** Opening Source information block **

-- pv_equiv track=rewrite | github.com/Severag/Advent_of_Code_2022 | Day 23/day_23.py | get_move
-- ===== SOURCE A (Python) =====
-- def get_move(point, locs, dir1):
--     directions = [(-1,0), (1,0), (0,-1), (0,1)]
--     adjacents = [False] * 4  # are there elves to the [N, S, E, W]
--     #                                                  0  1  2  3
--     for r in [-1,0,1]:
--         for c in [-1, 0, 1]:
--             if not r == c == 0 and (point[0] + r, point[1] + c) in locs:
--                 if r != 0:  # North or South
--                     adjacents[(r + 1) // 2] = True  # 0 or 1
--
--                 if c != 0:  # East or West
--                     adjacents[(c + 5) // 2] = True  # 2 or 3
--
--     # if we have no adjacents or adjacents in all directions
--     if not True in adjacents or not False in adjacents:
--         return point  # stay put
--
--     # else
--     for idx in range(dir1, dir1 + 4):
--         idx %= 4  # to start with dir1 and work our way around
--         if not adjacents[idx]:  # if there were no adjacents in this direction
--
--             return (point[0] + directions[idx][0], point[1] + directions[idx][1])
-- ===== SOURCE B (Python) =====
-- def get_move(point, locs, dir1):
--     r, c = point
--     has_neighbor = False
--     for dr in (-1, 0, 1):
--         for dc in (-1, 0, 1):
--             if (dr, dc) != (0, 0) and (r + dr, c + dc) in locs:
--                 has_neighbor = True
--     if not has_neighbor:
--         return point
--     checks = [[(-1, -1), (-1, 0), (-1, 1)],   # N
--               [(1, -1), (1, 0), (1, 1)],      # S
--               [(-1, -1), (0, -1), (1, -1)],   # E (col -1, as A labels it)
--               [(-1, 1), (0, 1), (1, 1)]]      # W (col +1)
--     moves = [(-1, 0), (1, 0), (0, -1), (0, 1)]
--     for i in range(4):
--         idx = (dir1 + i) % 4
--         if all((r + dr, c + dc) not in locs for dr, dc in checks[idx]):
--             dr, dc = moves[idx]
--             return (r + dr, c + dc)
--     return point
-- ===== Notes on version B (the rewrite author's own statement) =====
-- stated objective: simpler
-- what changed: Replaced A's precomputed 4-flag adjacents table (built with index arithmetic (r+1)//2 / (c+5)//2 and queried via True/False membership) by a single has_neighbor scan of the 8 surrounding cells plus on-demand checking of each direction's three cells in priority order (dir1+i)%4.
import Mathlib
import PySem

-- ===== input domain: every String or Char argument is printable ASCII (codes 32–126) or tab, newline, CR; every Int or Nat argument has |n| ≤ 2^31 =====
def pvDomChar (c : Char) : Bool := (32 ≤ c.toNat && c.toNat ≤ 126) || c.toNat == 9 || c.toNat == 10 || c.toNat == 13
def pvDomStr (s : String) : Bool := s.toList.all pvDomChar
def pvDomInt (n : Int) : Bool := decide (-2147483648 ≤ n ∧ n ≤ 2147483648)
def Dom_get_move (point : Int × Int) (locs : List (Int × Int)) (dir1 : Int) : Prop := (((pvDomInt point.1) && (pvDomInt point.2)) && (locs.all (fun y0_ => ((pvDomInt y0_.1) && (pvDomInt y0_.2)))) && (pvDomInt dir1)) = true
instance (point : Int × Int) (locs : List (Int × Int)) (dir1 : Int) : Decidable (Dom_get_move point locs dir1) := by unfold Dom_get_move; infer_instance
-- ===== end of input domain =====

-- B drops A's precomputed 4-flag adjacents table: one pass sets a single has_neighbor flag,
-- then each direction's three check cells are scanned on demand in priority order (objective: simpler decomposition).

-- ===== PORT A =====
-- early-return loop 'for idx in range(dir1, dir1+4)': first free direction wins (none = fell off the loop)
def get_move_loopA (point : Int × Int) (directions : List (Int × Int))
    (adjacents : List Bool) : List Int → Option (Int × Int)
  | [] => none
  | idx :: rest =>
      let idx2 := PySem.Int.mod idx 4
      if PySem.List.pyGetD adjacents idx2 false = false then
        let d := PySem.List.pyGetD directions idx2 (0, 0)
        some (point.1 + d.1, point.2 + d.2)
      else get_move_loopA point directions adjacents rest

def get_move (point : Int × Int) (locs : List (Int × Int)) (dir1 : Int) : Int × Int :=
  let directions : List (Int × Int) := [(-1, 0), (1, 0), (0, -1), (0, 1)]
  let adjacents : List Bool :=
    [(-1 : Int), 0, 1].foldl (fun adj r =>
      [(-1 : Int), 0, 1].foldl (fun adj c =>
        if !(decide (r = 0) && decide (c = 0)) && locs.contains (point.1 + r, point.2 + c) then
          let adj := if r ≠ 0 then PySem.List.pySetD adj (PySem.Int.floordiv (r + 1) 2) true else adj
          if c ≠ 0 then PySem.List.pySetD adj (PySem.Int.floordiv (c + 5) 2) true else adj
        else adj) adj) [false, false, false, false]
  if !(adjacents.contains true) || !(adjacents.contains false) then point
  else
    -- Python falls off this loop (returning None) only when all four directions are blocked,
    -- in which case the branch above already returned; 'point' here is an unreachable default.
    (get_move_loopA point directions adjacents (PySem.List.pyRange dir1 (dir1 + 4) 1)).getD point

-- ===== PORT B =====
def get_move_altChecks : List (List (Int × Int)) :=
  [[(-1, -1), (-1, 0), (-1, 1)],
   [(1, -1), (1, 0), (1, 1)],
   [(-1, -1), (0, -1), (1, -1)],
   [(-1, 1), (0, 1), (1, 1)]]

def get_move_altMoves : List (Int × Int) := [(-1, 0), (1, 0), (0, -1), (0, 1)]

-- early-return loop 'for i in range(4)': scan the three check cells of direction (dir1+i)%4
def get_move_altLoop (point : Int × Int) (locs : List (Int × Int)) (dir1 : Int) : List Int → Int × Int
  | [] => point
  | i :: rest =>
      let idx := PySem.Int.mod (dir1 + i) 4
      if (PySem.List.pyGetD get_move_altChecks idx []).all
           (fun q => !locs.contains (point.1 + q.1, point.2 + q.2)) then
        let m := PySem.List.pyGetD get_move_altMoves idx (0, 0)
        (point.1 + m.1, point.2 + m.2)
      else get_move_altLoop point locs dir1 rest

def get_move_alt (point : Int × Int) (locs : List (Int × Int)) (dir1 : Int) : Int × Int :=
  let hasNeighbor :=
    [(-1 : Int), 0, 1].foldl (fun h dr =>
      [(-1 : Int), 0, 1].foldl (fun h dc =>
        if !(decide (dr = 0) && decide (dc = 0)) && locs.contains (point.1 + dr, point.2 + dc)
        then true else h) h) false
  if !hasNeighbor then point
  else get_move_altLoop point locs dir1 (PySem.List.pyRange 0 4 1)

-- ===== PRECONDITION & SPEC =====
def Spec_get_move (point : Int × Int) (locs : List (Int × Int)) (dir1 : Int) (out : Int × Int) : Prop := out = get_move_alt point locs dir1
instance (point : Int × Int) (locs : List (Int × Int)) (dir1 : Int) (out : Int × Int) : Decidable (Spec_get_move point locs dir1 out) := by unfold Spec_get_move; infer_instance

-- ===== CLAIM (what is proved, stated in full; the proofs are below) =====
def Claim_equal_get_move : Prop := ∀ (point : Int × Int) (locs : List (Int × Int)) (dir1 : Int), Dom_get_move point locs dir1 → Spec_get_move point locs dir1 (get_move point locs dir1)

-- ===== LEMMAS AND PROOFS =====
set_option maxHeartbeats 16000000 in
theorem adjA_eq (x y : Int) (locs : List (Int × Int)) :
    ([(-1:Int), 0, 1].foldl (fun adj r =>
      [(-1:Int), 0, 1].foldl (fun adj c =>
        if !(decide (r = 0) && decide (c = 0)) && locs.contains (x + r, y + c) then
          let adj := if r ≠ 0 then PySem.List.pySetD adj (PySem.Int.floordiv (r + 1) 2) true else adj
          if c ≠ 0 then PySem.List.pySetD adj (PySem.Int.floordiv (c + 5) 2) true else adj
        else adj) adj) [false, false, false, false]) =
    [locs.contains (x + -1, y + -1) || (locs.contains (x + -1, y + 0) || locs.contains (x + -1, y + 1)),
     locs.contains (x + 1, y + -1) || (locs.contains (x + 1, y + 0) || locs.contains (x + 1, y + 1)),
     locs.contains (x + -1, y + -1) || (locs.contains (x + 0, y + -1) || locs.contains (x + 1, y + -1)),
     locs.contains (x + -1, y + 1) || (locs.contains (x + 0, y + 1) || locs.contains (x + 1, y + 1))] := by
  simp only [List.foldl_cons, List.foldl_nil, Int.reduceEq, Int.reduceAdd, Int.reduceNeg,
    decide_true, decide_false, Bool.not_false, Bool.not_true, Bool.true_and,
    Bool.false_and, Bool.not_and, Bool.or_false, Bool.false_or, ne_eq,
    not_false_iff, not_true, reduceIte, PySem.Int.floordiv]
  generalize locs.contains (x + -1, y + -1) = b1
  generalize locs.contains (x + -1, y + 0) = b2
  generalize locs.contains (x + -1, y + 1) = b3
  generalize locs.contains (x + 0, y + -1) = b4
  generalize locs.contains (x + 0, y + 1) = b5
  generalize locs.contains (x + 1, y + -1) = b6
  generalize locs.contains (x + 1, y + 0) = b7
  generalize locs.contains (x + 1, y + 1) = b8
  cases b1 <;> cases b2 <;> cases b3 <;> cases b4 <;>
  cases b5 <;> cases b6 <;> cases b7 <;> cases b8 <;> rfl

set_option maxHeartbeats 64000000 in
theorem get_move_main (x y : Int) (locs : List (Int × Int)) (d : Int) :
    get_move (x, y) locs d = get_move_alt (x, y) locs d := by
  have h1 : PySem.List.pyRange d (d + 4) = [d, d + 1, d + 2, d + 3] := by
    rw [PySem.List.pyRange_one_cons (by omega), PySem.List.pyRange_one_cons (by omega),
        PySem.List.pyRange_one_cons (by omega), PySem.List.pyRange_one_cons (by omega)]
    have h0 : PySem.List.pyRange (d + 1 + 1 + 1 + 1) (d + 4) = [] := by
      simp [List.eq_nil_iff_forall_not_mem, PySem.List.mem_pyRange_one]
      omega
    rw [h0]
    norm_num
    omega
  have h04 : PySem.List.pyRange 0 4 = [0, 1, 2, 3] := by decide
  have m4 : ∀ a : Int, PySem.Int.mod a 4 = a % 4 :=
    fun a => PySem.Int.mod_eq_emod_of_pos (by norm_num)
  have hd : d % 4 = 0 ∨ d % 4 = 1 ∨ d % 4 = 2 ∨ d % 4 = 3 := by omega
  have e0 : (d + 0) % 4 = d % 4 := by omega
  have e1 : (d + 1) % 4 = (d % 4 + 1) % 4 := by omega
  have e2 : (d + 2) % 4 = (d % 4 + 2) % 4 := by omega
  have e3 : (d + 3) % 4 = (d % 4 + 3) % 4 := by omega
  have gC0 : PySem.List.pyGetD get_move_altChecks (0 : Int) [] = [(-1, -1), (-1, 0), (-1, 1)] := by decide
  have gC1 : PySem.List.pyGetD get_move_altChecks (1 : Int) [] = [(1, -1), (1, 0), (1, 1)] := by decide
  have gC2 : PySem.List.pyGetD get_move_altChecks (2 : Int) [] = [(-1, -1), (0, -1), (1, -1)] := by decide
  have gC3 : PySem.List.pyGetD get_move_altChecks (3 : Int) [] = [(-1, 1), (0, 1), (1, 1)] := by decide
  simp only [get_move, get_move_alt, h1, h04]
  rw [adjA_eq x y locs]
  simp only [get_move_loopA, get_move_altLoop, m4, List.foldl_cons, List.foldl_nil,
    Int.reduceEq, Int.reduceNeg, decide_true, decide_false, Bool.not_false, Bool.not_true,
    Bool.true_and, Bool.false_and]
  rw [e0, e1, e2, e3]
  rcases hd with h | h | h | h <;>
  (rw [h]
   simp only [Int.reduceAdd, Int.reduceMod, gC0, gC1, gC2, gC3,
     List.all_cons, List.all_nil, Bool.and_true]
   generalize locs.contains (x + -1, y + -1) = b1
   generalize locs.contains (x + -1, y + 0) = b2
   generalize locs.contains (x + -1, y + 1) = b3
   generalize locs.contains (x + 0, y + -1) = b4
   generalize locs.contains (x + 0, y + 1) = b5
   generalize locs.contains (x + 1, y + -1) = b6
   generalize locs.contains (x + 1, y + 0) = b7
   generalize locs.contains (x + 1, y + 1) = b8
   cases b1 <;> cases b2 <;> cases b3 <;> cases b4 <;>
   cases b5 <;> cases b6 <;> cases b7 <;> cases b8 <;> rfl)

-- ===== VERDICT (by name: the statement is the Claim_ definition above) =====
theorem get_move_spec : Claim_equal_get_move := by
  intro point locs dir1 _
  obtain ⟨x, y⟩ := point
  exact get_move_main x y locs dir1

** Closing Source information block **

Go through the listing above and pull out each line containing the word "pvDomChar".

def pvDomChar (c : Char) : Bool := (32 ≤ c.toNat && c.toNat ≤ 126) || c.toNat == 9 || c.toNat == 10 || c.toNat == 13
def pvDomStr (s : String) : Bool := s.toList.all pvDomChar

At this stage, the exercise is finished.